Where the records below reach the line containing "def pvAnyB (ms", start transcribing, and end with the line containing "theorem zipIdx_any_eq_pvAnyB (ms", exactly and with nothing else added.

▼

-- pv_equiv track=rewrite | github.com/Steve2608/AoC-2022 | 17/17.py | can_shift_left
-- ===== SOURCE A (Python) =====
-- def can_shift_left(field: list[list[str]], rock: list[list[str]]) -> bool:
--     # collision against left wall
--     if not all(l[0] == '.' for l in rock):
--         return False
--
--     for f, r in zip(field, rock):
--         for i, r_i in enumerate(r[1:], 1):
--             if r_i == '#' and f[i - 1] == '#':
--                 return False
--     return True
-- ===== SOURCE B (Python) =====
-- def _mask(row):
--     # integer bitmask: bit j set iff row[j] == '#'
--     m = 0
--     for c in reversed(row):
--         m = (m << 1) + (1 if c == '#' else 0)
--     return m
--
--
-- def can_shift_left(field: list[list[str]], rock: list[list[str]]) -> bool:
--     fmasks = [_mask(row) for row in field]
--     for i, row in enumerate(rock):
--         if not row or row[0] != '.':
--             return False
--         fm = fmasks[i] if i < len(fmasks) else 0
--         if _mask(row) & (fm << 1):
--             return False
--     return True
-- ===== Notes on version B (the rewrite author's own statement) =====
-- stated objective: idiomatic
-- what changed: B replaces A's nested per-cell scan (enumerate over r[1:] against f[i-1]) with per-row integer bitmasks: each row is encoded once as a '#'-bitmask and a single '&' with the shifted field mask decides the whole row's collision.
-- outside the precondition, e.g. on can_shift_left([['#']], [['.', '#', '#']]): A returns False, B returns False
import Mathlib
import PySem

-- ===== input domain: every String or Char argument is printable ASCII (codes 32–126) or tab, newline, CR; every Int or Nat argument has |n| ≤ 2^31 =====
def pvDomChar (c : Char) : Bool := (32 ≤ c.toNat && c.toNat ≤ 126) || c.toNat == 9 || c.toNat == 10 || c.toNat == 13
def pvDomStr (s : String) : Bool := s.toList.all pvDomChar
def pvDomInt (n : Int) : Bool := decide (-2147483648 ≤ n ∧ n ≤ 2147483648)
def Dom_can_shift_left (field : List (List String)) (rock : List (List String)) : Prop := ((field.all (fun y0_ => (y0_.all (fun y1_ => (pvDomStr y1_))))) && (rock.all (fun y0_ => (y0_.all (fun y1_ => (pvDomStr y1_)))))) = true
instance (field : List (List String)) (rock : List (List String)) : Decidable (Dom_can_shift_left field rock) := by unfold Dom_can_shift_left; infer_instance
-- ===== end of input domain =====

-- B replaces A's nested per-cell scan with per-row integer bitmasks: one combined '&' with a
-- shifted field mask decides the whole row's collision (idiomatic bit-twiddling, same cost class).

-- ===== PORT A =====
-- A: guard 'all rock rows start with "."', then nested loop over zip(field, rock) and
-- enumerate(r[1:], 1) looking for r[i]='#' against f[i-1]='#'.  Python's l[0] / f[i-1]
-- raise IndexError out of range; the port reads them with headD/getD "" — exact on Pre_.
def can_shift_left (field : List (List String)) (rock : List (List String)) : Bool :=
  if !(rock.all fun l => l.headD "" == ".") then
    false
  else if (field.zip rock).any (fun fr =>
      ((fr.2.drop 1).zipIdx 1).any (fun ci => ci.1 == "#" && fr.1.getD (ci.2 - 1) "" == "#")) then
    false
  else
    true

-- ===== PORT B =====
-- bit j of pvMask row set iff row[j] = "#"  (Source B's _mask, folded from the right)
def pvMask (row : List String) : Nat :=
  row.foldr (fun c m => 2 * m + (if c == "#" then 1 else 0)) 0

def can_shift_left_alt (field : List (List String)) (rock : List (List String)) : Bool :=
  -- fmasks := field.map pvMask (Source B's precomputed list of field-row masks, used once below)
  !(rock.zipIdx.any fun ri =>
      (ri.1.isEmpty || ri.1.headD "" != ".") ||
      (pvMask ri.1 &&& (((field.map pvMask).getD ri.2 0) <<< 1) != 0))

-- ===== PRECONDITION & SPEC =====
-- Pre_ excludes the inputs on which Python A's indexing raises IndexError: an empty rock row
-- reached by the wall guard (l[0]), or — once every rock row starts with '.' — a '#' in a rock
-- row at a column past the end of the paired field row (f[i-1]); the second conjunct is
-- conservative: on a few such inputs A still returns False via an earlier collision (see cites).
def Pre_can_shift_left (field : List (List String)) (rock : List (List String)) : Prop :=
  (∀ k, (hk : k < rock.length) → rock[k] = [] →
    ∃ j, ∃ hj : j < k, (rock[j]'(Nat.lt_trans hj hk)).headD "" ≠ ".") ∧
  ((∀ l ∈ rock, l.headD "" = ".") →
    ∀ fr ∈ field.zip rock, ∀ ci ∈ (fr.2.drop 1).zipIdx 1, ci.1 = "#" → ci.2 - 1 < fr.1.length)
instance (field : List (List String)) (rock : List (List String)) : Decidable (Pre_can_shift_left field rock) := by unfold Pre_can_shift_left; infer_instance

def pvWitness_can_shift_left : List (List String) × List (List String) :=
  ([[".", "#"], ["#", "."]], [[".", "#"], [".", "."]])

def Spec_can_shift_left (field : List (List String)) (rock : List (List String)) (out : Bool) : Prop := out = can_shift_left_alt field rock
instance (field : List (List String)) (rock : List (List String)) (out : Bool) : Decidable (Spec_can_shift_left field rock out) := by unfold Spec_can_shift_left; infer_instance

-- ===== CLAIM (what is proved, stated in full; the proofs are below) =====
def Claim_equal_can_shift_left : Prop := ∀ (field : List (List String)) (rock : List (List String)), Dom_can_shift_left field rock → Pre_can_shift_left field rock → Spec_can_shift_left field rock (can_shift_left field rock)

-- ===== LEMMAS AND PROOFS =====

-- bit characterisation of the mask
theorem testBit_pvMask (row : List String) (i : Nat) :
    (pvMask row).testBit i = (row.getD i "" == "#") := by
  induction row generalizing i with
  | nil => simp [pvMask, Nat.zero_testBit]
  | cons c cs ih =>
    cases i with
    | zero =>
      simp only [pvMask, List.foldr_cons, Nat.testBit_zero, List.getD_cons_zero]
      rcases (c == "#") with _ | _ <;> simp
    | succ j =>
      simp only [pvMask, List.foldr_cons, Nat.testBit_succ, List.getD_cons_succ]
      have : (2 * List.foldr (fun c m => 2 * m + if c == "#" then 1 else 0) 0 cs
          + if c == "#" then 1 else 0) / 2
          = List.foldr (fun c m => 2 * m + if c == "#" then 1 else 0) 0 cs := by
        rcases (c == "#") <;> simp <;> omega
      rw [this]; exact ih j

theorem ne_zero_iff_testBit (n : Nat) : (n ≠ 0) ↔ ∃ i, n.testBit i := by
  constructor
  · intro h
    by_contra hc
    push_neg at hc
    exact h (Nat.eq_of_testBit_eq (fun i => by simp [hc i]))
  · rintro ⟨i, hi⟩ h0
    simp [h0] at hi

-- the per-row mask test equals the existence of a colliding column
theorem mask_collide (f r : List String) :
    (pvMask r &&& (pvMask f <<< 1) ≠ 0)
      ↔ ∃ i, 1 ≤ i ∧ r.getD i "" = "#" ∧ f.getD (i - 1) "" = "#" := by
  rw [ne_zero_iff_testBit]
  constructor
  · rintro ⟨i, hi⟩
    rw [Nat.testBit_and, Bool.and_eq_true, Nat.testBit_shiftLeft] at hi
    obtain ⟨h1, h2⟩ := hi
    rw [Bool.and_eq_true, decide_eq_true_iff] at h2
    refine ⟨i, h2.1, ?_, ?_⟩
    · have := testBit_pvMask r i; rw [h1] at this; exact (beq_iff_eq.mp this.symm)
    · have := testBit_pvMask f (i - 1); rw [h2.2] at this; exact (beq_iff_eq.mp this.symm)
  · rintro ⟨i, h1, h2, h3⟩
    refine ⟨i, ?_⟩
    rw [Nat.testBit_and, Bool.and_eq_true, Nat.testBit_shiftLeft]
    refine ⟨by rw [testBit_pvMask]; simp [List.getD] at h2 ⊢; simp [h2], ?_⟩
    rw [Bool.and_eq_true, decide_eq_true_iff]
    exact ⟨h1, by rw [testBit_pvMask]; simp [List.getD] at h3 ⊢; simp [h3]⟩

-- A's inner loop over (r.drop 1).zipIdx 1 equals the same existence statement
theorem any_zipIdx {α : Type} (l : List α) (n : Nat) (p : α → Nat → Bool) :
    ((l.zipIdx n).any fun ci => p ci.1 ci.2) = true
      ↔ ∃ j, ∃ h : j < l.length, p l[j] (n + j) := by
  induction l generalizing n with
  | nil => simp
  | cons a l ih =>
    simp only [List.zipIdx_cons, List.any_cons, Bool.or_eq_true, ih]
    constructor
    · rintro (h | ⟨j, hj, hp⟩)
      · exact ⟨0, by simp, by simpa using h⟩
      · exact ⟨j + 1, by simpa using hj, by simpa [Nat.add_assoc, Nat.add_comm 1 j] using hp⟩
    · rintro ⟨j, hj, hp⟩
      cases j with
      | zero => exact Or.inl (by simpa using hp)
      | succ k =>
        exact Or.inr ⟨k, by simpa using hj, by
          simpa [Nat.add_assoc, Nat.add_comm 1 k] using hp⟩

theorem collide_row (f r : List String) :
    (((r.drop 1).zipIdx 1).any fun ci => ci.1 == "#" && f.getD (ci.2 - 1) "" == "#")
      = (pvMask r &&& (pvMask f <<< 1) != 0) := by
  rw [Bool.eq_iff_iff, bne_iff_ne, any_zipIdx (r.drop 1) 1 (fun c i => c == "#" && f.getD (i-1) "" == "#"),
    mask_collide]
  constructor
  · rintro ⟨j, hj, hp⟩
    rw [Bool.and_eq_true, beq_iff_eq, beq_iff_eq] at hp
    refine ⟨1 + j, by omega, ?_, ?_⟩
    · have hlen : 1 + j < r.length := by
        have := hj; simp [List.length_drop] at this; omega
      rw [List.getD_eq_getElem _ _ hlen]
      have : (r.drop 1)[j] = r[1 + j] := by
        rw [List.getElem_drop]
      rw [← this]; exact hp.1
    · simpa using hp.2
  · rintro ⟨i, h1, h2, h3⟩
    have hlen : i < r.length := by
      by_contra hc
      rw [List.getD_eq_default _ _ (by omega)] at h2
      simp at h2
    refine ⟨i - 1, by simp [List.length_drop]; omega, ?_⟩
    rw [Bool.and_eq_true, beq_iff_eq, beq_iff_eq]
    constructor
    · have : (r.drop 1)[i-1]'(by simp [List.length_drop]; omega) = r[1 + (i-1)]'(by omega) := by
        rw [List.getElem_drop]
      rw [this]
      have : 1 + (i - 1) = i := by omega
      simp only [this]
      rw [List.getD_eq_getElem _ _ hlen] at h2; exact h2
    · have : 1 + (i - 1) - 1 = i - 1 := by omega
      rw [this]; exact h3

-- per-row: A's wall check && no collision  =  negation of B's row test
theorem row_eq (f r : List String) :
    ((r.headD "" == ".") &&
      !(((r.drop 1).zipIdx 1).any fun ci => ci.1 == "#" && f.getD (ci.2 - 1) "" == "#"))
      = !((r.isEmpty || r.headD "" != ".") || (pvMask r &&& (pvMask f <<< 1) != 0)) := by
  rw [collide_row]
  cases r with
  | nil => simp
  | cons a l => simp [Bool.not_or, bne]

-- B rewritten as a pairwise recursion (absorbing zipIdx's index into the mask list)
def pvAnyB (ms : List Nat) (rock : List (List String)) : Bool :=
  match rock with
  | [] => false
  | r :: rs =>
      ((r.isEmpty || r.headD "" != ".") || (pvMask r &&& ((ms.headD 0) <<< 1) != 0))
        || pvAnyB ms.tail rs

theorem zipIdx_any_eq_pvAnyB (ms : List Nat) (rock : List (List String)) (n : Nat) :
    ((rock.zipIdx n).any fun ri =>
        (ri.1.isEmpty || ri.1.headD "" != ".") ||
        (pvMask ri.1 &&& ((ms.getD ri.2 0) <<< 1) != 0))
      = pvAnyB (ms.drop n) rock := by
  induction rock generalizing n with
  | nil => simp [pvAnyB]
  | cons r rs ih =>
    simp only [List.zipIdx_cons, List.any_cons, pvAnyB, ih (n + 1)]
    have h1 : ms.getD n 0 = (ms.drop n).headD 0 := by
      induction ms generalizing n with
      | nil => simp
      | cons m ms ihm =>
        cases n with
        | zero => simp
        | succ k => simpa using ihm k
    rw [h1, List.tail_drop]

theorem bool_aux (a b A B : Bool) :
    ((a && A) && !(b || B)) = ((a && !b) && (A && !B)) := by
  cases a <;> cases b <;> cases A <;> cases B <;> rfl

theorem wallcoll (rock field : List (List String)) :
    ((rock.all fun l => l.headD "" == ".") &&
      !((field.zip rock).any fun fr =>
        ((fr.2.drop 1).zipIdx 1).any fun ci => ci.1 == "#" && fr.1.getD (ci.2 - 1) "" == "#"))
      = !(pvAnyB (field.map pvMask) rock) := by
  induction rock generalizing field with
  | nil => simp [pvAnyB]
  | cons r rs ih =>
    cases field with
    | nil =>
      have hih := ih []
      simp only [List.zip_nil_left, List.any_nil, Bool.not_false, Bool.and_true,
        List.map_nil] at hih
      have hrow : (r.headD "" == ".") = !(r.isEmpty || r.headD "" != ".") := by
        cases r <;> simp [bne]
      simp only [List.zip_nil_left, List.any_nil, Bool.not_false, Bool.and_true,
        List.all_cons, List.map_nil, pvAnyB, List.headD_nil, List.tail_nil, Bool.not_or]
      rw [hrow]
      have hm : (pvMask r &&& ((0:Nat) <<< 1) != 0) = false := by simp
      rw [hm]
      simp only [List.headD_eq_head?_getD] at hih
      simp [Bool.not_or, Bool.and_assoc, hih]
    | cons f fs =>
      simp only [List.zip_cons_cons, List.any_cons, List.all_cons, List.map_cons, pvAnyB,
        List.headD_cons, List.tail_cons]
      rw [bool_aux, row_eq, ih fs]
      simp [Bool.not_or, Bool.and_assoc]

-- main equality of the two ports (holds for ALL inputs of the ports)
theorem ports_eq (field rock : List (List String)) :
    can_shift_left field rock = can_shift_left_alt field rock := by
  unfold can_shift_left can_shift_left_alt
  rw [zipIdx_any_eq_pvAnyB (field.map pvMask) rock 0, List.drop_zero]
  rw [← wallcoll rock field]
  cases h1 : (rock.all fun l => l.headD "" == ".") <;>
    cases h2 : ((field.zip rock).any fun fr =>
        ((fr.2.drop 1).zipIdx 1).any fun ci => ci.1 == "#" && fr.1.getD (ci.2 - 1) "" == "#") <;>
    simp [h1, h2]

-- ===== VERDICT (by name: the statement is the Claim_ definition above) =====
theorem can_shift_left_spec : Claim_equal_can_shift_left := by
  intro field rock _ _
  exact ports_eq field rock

▲

### Result:
def pvAnyB (ms : List Nat) (rock : List (List String)) : Bool :=
  match rock with
  | [] => false
  | r :: rs =>
      ((r.isEmpty || r.headD "" != ".") || (pvMask r &&& ((ms.headD 0) <<< 1) != 0))
        || pvAnyB ms.tail rs

theorem zipIdx_any_eq_pvAnyB (ms : List Nat) (rock : List (List String)) (n : Nat) :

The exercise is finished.